[Stored data]
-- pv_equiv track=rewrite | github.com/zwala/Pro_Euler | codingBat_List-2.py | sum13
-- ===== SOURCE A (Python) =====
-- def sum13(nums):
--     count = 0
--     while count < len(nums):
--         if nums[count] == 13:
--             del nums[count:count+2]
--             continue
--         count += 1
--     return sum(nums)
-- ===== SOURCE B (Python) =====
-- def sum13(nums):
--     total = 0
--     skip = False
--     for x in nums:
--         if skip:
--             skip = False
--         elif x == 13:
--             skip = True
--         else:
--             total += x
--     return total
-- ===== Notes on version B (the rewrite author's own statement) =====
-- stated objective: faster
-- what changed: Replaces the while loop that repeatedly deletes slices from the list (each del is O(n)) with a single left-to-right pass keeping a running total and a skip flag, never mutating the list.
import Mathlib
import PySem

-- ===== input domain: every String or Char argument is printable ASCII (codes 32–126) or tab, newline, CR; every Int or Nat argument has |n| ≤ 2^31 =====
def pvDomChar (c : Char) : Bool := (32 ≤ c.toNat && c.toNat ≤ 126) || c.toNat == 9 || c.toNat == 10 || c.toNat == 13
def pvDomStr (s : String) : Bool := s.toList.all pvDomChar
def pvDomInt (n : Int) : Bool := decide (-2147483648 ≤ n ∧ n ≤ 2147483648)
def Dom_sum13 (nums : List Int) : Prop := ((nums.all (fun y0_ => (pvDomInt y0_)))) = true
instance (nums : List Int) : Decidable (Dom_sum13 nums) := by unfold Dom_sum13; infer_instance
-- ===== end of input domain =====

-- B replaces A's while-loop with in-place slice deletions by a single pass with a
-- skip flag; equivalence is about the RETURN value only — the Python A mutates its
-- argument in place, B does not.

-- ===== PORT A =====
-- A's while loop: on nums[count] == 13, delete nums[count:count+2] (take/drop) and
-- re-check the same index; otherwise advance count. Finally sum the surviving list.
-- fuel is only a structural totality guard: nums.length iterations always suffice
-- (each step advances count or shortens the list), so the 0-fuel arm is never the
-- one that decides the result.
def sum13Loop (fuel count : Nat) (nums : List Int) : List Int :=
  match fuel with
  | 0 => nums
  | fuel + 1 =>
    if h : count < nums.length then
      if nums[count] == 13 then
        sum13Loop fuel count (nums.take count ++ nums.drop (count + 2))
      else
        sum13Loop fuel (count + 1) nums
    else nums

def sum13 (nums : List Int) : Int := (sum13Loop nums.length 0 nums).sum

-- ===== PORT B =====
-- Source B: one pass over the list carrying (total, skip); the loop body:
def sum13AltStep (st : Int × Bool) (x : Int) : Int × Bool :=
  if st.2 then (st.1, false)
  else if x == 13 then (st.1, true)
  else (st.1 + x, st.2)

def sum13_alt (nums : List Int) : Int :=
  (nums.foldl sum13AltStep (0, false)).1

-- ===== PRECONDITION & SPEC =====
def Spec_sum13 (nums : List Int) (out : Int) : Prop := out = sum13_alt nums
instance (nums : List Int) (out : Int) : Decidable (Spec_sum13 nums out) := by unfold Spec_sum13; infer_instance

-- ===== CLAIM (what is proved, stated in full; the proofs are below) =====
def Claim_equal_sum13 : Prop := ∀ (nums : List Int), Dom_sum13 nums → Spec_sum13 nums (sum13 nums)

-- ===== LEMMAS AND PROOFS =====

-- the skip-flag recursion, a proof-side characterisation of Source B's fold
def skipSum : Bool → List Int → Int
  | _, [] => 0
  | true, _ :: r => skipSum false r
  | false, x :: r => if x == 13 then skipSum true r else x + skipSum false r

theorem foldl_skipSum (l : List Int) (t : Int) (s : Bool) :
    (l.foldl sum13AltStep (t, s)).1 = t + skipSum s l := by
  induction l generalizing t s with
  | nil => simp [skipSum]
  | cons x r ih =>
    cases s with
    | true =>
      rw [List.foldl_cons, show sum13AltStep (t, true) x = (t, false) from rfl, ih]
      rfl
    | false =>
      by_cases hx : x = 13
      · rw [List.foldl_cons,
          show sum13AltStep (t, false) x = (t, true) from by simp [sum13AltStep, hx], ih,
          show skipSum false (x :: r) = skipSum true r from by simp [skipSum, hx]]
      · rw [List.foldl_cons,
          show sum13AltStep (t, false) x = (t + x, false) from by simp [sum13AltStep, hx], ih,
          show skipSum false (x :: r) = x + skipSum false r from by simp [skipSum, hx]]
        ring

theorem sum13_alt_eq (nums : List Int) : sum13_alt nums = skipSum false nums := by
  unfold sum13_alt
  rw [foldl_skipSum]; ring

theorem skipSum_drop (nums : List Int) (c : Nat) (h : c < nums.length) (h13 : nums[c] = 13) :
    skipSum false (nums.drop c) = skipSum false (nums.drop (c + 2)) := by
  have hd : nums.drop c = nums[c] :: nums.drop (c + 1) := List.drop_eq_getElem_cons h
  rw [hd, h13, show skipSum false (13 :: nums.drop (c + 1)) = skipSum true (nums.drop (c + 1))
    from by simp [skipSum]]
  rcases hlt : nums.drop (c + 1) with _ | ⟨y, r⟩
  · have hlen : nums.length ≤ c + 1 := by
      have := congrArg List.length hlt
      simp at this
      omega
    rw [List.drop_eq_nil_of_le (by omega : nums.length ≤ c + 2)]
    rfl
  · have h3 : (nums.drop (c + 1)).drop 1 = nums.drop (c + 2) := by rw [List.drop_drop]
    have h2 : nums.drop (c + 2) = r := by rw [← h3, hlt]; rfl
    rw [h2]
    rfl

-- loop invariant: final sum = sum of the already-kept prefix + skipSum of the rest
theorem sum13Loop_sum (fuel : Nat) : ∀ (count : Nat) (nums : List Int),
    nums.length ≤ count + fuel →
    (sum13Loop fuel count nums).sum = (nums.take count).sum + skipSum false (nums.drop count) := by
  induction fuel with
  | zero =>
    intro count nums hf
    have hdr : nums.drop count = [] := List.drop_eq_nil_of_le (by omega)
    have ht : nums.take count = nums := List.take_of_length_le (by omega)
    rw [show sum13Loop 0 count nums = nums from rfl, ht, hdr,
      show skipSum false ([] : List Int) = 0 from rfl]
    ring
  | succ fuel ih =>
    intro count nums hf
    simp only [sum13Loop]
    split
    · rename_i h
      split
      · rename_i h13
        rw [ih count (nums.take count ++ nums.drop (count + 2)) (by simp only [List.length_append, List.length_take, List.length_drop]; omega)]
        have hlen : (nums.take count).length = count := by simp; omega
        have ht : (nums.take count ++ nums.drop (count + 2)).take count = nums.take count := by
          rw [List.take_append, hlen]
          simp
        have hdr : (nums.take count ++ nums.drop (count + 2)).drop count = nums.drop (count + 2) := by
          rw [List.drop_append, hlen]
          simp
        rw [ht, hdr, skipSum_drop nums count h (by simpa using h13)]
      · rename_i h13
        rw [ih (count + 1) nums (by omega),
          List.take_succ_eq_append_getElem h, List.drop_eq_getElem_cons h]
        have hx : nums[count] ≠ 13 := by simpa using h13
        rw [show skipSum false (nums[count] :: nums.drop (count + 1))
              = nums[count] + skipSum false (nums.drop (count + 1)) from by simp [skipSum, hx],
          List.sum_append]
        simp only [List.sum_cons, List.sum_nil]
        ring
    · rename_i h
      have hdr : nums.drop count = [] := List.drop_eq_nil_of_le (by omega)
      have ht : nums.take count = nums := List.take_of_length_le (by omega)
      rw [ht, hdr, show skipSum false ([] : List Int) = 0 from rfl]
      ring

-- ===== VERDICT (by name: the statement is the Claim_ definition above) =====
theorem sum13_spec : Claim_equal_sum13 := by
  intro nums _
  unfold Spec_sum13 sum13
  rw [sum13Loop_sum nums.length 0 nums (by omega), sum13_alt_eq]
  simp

==

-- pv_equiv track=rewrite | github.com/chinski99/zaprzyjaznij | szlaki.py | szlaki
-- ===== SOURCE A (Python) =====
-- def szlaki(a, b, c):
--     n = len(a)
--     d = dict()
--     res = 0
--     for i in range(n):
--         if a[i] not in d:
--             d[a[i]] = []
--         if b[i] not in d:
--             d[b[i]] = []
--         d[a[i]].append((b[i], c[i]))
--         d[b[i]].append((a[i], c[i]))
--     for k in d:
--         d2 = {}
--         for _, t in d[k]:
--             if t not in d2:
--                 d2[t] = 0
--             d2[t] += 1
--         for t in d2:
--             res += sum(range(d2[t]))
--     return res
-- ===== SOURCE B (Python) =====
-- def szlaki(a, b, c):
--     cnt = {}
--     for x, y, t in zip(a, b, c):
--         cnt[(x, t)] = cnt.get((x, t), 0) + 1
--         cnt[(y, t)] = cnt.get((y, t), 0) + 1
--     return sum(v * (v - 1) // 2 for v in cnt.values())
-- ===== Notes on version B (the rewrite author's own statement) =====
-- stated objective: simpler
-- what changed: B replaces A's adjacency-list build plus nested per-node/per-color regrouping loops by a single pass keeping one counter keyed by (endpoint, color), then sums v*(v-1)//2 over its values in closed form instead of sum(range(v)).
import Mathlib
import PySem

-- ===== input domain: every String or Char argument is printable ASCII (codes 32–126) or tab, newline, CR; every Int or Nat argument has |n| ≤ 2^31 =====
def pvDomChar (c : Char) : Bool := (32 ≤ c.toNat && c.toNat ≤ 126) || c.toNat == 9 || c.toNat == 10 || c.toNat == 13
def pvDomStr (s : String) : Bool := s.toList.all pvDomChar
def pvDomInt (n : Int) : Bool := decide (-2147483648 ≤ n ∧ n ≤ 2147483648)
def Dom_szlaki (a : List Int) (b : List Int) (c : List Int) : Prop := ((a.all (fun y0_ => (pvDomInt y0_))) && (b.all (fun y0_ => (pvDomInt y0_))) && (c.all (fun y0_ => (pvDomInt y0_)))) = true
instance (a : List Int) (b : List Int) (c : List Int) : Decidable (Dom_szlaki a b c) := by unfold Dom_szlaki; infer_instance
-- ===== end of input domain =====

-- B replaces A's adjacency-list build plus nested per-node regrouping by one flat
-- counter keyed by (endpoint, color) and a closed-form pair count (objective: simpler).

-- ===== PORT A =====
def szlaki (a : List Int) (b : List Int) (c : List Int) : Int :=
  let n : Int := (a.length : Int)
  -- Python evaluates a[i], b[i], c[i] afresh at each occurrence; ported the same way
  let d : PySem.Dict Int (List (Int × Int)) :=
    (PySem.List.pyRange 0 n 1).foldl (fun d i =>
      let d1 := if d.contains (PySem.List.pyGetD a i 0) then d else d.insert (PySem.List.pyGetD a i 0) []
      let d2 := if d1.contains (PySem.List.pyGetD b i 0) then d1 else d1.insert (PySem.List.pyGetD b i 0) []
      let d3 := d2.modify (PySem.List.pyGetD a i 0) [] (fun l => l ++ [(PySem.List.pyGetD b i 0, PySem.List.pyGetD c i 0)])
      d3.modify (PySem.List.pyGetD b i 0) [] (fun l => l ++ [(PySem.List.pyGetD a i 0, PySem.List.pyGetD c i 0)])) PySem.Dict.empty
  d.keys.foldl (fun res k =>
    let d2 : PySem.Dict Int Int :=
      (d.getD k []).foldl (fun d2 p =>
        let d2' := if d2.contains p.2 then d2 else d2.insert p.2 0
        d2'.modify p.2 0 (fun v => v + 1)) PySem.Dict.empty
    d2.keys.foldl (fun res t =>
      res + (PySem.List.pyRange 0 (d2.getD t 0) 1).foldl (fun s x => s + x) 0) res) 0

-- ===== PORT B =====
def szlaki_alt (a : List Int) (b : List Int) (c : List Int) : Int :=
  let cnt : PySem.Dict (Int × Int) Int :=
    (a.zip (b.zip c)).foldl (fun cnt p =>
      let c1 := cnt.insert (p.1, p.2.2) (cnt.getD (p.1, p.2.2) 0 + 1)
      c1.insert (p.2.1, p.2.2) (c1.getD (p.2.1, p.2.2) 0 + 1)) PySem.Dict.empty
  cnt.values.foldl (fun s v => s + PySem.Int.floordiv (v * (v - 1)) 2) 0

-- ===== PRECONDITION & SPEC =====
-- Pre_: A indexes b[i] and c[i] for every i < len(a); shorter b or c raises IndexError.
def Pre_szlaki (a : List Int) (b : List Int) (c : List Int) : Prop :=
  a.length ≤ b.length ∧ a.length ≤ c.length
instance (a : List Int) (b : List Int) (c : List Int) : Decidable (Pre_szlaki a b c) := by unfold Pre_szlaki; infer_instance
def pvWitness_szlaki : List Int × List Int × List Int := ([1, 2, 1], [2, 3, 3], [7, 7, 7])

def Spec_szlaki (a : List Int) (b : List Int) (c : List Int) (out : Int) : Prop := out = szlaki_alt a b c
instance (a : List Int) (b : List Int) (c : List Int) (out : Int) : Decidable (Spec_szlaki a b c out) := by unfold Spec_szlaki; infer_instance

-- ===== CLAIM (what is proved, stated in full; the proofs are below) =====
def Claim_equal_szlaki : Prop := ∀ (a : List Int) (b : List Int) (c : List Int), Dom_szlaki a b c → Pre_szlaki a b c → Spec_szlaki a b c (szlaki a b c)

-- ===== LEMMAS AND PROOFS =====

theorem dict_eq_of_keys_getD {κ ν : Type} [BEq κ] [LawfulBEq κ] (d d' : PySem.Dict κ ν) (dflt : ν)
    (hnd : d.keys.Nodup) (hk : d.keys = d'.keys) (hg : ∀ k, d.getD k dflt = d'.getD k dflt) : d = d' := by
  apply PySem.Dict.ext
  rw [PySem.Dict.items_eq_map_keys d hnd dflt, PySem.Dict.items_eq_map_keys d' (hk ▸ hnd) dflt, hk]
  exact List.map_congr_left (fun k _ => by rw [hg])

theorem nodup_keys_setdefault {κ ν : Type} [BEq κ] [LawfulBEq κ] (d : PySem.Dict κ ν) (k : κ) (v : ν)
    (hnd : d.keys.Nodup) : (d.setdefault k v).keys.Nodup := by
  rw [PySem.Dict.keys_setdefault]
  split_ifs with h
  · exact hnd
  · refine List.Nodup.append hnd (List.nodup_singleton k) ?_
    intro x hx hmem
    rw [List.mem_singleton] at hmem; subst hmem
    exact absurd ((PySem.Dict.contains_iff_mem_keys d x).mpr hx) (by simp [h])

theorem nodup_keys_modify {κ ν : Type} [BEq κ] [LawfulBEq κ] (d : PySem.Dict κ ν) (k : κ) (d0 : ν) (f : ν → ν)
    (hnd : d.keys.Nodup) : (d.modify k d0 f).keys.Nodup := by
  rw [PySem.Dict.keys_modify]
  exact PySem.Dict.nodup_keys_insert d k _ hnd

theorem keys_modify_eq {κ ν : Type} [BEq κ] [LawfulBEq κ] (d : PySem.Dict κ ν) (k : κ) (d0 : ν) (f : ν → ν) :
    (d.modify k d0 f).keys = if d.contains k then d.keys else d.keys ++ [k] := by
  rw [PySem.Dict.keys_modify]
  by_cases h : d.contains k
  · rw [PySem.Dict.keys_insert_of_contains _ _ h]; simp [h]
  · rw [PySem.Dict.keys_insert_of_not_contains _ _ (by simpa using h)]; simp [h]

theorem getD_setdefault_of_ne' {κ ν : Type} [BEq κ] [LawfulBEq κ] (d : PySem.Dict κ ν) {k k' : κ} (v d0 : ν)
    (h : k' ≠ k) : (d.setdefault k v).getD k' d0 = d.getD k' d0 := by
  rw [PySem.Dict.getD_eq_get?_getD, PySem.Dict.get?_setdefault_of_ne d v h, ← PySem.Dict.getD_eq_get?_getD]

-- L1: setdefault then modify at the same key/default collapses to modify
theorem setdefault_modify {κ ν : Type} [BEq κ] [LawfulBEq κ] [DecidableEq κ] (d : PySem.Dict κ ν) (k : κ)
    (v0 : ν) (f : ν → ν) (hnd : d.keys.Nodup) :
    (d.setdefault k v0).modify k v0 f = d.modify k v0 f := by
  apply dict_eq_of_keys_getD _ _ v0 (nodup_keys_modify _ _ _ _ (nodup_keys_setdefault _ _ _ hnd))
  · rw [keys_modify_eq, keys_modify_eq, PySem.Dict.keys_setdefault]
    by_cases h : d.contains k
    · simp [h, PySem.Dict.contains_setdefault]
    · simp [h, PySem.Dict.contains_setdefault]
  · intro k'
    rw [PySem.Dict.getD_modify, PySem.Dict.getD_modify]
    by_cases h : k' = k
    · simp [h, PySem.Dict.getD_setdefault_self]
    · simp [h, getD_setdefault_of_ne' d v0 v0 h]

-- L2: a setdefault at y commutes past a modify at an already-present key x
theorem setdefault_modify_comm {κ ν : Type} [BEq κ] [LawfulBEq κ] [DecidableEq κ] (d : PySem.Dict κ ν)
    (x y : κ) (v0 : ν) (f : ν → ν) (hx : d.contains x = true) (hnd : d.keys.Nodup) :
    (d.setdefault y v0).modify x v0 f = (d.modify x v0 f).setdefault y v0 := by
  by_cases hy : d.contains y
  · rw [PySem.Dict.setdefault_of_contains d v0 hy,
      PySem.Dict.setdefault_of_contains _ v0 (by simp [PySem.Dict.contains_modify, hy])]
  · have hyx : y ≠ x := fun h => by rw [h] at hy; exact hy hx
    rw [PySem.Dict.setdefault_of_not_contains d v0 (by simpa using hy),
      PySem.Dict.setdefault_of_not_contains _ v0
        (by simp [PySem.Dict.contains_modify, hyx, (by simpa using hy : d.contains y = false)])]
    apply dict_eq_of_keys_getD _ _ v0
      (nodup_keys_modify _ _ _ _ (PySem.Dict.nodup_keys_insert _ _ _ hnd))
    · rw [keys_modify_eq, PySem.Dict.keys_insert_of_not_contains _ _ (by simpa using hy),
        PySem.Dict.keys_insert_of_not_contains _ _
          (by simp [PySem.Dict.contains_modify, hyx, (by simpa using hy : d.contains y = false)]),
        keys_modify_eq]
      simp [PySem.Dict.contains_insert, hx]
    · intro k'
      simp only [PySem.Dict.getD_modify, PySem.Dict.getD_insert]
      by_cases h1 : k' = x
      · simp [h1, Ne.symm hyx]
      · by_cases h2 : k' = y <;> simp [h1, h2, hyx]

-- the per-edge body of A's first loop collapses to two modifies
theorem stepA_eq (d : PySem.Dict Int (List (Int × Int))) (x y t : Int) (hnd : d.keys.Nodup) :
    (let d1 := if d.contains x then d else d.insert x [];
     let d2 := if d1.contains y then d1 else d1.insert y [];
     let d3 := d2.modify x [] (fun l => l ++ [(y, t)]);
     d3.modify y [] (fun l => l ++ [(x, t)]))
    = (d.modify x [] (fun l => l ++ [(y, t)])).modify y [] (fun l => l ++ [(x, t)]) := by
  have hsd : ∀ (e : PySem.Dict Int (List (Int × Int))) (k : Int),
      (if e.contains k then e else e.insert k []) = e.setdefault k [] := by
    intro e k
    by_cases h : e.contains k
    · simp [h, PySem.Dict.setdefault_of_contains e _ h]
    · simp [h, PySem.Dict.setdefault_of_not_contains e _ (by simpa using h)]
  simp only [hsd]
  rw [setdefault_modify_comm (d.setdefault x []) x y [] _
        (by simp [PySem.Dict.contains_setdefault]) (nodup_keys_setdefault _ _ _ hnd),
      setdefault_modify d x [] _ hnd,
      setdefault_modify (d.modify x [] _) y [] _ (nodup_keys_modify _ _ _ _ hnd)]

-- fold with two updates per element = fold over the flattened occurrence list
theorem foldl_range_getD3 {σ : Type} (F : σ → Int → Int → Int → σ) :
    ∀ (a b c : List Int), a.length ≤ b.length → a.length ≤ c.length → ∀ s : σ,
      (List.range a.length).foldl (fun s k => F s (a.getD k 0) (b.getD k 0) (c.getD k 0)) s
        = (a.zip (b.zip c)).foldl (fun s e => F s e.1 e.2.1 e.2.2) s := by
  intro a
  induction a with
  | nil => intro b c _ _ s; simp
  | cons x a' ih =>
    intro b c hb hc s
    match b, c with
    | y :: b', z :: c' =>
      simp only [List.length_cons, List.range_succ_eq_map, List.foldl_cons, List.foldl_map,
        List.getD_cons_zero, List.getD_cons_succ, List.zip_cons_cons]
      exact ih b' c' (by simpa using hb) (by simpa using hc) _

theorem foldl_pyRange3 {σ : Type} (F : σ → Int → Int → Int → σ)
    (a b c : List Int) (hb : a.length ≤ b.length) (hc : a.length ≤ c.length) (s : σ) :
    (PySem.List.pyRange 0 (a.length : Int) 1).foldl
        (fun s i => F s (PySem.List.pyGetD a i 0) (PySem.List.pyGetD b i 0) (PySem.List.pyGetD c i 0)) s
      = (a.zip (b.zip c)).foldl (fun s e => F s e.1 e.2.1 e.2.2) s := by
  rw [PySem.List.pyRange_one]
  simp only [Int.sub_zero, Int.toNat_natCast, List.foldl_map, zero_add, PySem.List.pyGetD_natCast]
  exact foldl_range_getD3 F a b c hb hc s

◆ **Task details**: Your answer should consist solely of the lines above from the line with "res += sum(range(d2[t]))" to the line with "-- stated objective: simpler", both included, reproduced exactly.

◆ **Answer space**:
--             res += sum(range(d2[t]))
--     return res
-- ===== SOURCE B (Python) =====
-- def szlaki(a, b, c):
--     cnt = {}
--     for x, y, t in zip(a, b, c):
--         cnt[(x, t)] = cnt.get((x, t), 0) + 1
--         cnt[(y, t)] = cnt.get((y, t), 0) + 1
--     return sum(v * (v - 1) // 2 for v in cnt.values())
-- ===== Notes on version B (the rewrite author's own statement) =====
-- stated objective: simpler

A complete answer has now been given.